> [REQUIREMENT] Among the lines below, tally those that contain "theorem" and respond with the total only.
[[ DATA FOR ANALYSIS, beginning ]]
-- pv_equiv track=rewrite | github.com/PHAMTIEN04/Learn-Python | BT HUSC/BTHanh3/mymodule.py | las_position
-- ===== SOURCE A (Python) =====
-- def las_position(S1,S2):
--     count = 0
--     check = False
--
--     for i in range(len(S2)):
--         for j in range(len(S1)):
--             if S2[i] == S1[j] :
--                 count = j
--                 check = True
--
--     if check == False:
--         return -1
--     return count
-- ===== SOURCE B (Python) =====
-- def las_position(S1, S2):
--     for i in range(len(S2) - 1, -1, -1):
--         c = S2[i]
--         if c in S1:
--             return S1.rindex(c)
--     return -1
-- ===== Notes on version B (the rewrite author's own statement) =====
-- stated objective: faster
-- what changed: Replaces A's exhaustive nested double scan (which keeps overwriting count) with a short-circuiting reverse pass over S2 that returns S1.rindex(c) at the first character present in S1, so on typical inputs it stops after a few characters instead of always doing len(S1)*len(S2) comparisons.
import Mathlib
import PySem

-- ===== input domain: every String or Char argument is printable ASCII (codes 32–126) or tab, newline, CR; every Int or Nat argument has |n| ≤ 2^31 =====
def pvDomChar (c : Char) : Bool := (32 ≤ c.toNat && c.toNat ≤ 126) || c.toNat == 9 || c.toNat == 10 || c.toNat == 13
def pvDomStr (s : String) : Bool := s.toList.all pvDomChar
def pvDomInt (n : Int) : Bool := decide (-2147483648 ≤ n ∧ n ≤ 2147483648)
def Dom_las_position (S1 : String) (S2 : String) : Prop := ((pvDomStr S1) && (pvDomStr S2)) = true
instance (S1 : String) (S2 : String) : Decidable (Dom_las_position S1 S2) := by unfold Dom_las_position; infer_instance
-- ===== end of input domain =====

-- B replaces A's exhaustive nested double scan with a short-circuiting reverse pass over S2
-- that returns S1.rindex(c) at the first character found in S1 (objective: simpler).

-- ===== PORT A =====
-- inner loop: for j in range(len(S1)): if S2[i] == S1[j]: count = j; check = True
def pvInnerA (c : Char) (s : Int × Bool) (l1 : List Char) : Int × Bool :=
  (l1.zipIdx).foldl (fun st p => if c = p.1 then ((p.2 : Int), true) else st) s

def las_position (S1 : String) (S2 : String) : Int :=
  let st := S2.toList.foldl (fun s c => pvInnerA c s S1.toList) ((0 : Int), false)
  if st.2 = false then -1 else st.1

-- ===== PORT B =====
-- S1.rindex(c), called only when c ∈ S1: last index of c = len - 1 - (index of c in the reverse)
def pvRindex (l : List Char) (c : Char) : Int :=
  ((l.length - 1 - l.reverse.findIdx (· == c) : Nat) : Int)

-- the reverse loop over S2: return on the first character present in S1
def pvGoB (l1 : List Char) : List Char → Int
  | [] => -1
  | c :: rest => if c ∈ l1 then pvRindex l1 c else pvGoB l1 rest

def las_position_alt (S1 : String) (S2 : String) : Int :=
  pvGoB S1.toList S2.toList.reverse

-- ===== PRECONDITION & SPEC =====
def Spec_las_position (S1 : String) (S2 : String) (out : Int) : Prop := out = las_position_alt S1 S2
instance (S1 : String) (S2 : String) (out : Int) : Decidable (Spec_las_position S1 S2 out) := by unfold Spec_las_position; infer_instance

-- ===== CLAIM (what is proved, stated in full; the proofs are below) =====
def Claim_equal_las_position : Prop := ∀ (S1 : String) (S2 : String), Dom_las_position S1 S2 → Spec_las_position S1 S2 (las_position S1 S2)

-- ===== LEMMAS AND PROOFS =====

theorem pvInnerA_not_mem (c : Char) (l : List Char) (h : c ∉ l) :
    ∀ (n : Nat) (s : Int × Bool),
      (l.zipIdx n).foldl (fun st p => if c = p.1 then ((p.2 : Int), true) else st) s = s := by
  induction l with
  | nil => intro n s; simp
  | cons a l ih =>
      intro n s
      simp only [List.zipIdx_cons, List.foldl_cons]
      have hca : c ≠ a := fun hc => h (hc ▸ List.mem_cons_self)
      rw [if_neg hca]
      exact ih (fun hm => h (List.mem_cons_of_mem _ hm)) (n + 1) s

theorem pvInnerA_mem (c : Char) (l : List Char) (h : c ∈ l) :
    ∀ (n : Nat) (s : Int × Bool),
      (l.zipIdx n).foldl (fun st p => if c = p.1 then ((p.2 : Int), true) else st) s
        = (((n + (l.length - 1 - l.reverse.findIdx (· == c)) : Nat) : Int), true) := by
  induction l with
  | nil => cases h
  | cons a l ih =>
      intro n s
      simp only [List.zipIdx_cons, List.foldl_cons]
      by_cases hm : c ∈ l
      · rw [ih hm (n + 1)]
        have hlt : l.reverse.findIdx (· == c) < l.reverse.length :=
          List.findIdx_lt_length.mpr ⟨c, List.mem_reverse.mpr hm, by simp⟩
        have hfa : (l.reverse ++ [a]).findIdx (· == c) = l.reverse.findIdx (· == c) := by
          rw [List.findIdx_append, if_pos hlt]
        have : (a :: l).reverse = l.reverse ++ [a] := by simp
        rw [this, hfa]
        congr 2
        simp only [List.length_reverse] at hlt
        simp only [List.length_cons]
        omega
      · have hca : c = a := by
          rcases List.mem_cons.mp h with h1 | h2
          · exact h1
          · exact absurd h2 hm
        rw [if_pos hca]
        rw [pvInnerA_not_mem c l hm (n + 1)]
        have hfr : l.reverse.findIdx (· == c) = l.reverse.length := by
          apply List.findIdx_eq_length.mpr
          intro x hx
          simp only [beq_eq_false_iff_ne, ne_eq]
          intro hxc
          exact hm (List.mem_reverse.mp (hxc ▸ hx))
        have : (a :: l).reverse = l.reverse ++ [a] := by simp
        rw [this]
        have hfa : (l.reverse ++ [a]).findIdx (· == c) = l.reverse.length := by
          rw [List.findIdx_append, hfr]
          simp [hca]
        rw [hfa]
        congr 2
        simp only [List.length_cons, List.length_reverse]
        omega

theorem pv_outer (l1 : List Char) : ∀ (l2 : List Char),
    (let st := l2.foldl (fun s c => pvInnerA c s l1) ((0 : Int), false)
     if st.2 = false then -1 else st.1) = pvGoB l1 l2.reverse := by
  intro l2
  induction l2 using List.reverseRecOn with
  | nil => simp [pvGoB]
  | append_singleton l a ih =>
      simp only [List.foldl_append, List.foldl_cons, List.foldl_nil, List.reverse_append,
        List.reverse_singleton, List.singleton_append]
      by_cases hm : a ∈ l1
      · simp only [pvGoB, if_pos hm, pvInnerA, pvInnerA_mem a l1 hm 0, pvRindex]
        simp
      · simp only [pvGoB, if_neg hm, pvInnerA, pvInnerA_not_mem a l1 hm 0]
        exact ih

-- ===== VERDICT (by name: the statement is the Claim_ definition above) =====
theorem las_position_spec : Claim_equal_las_position := by
  intro S1 S2 _
  unfold Spec_las_position las_position las_position_alt
  exact pv_outer S1.toList S2.toList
[[ DATA FOR ANALYSIS, end ]]
> [ANSWER SECTION] 4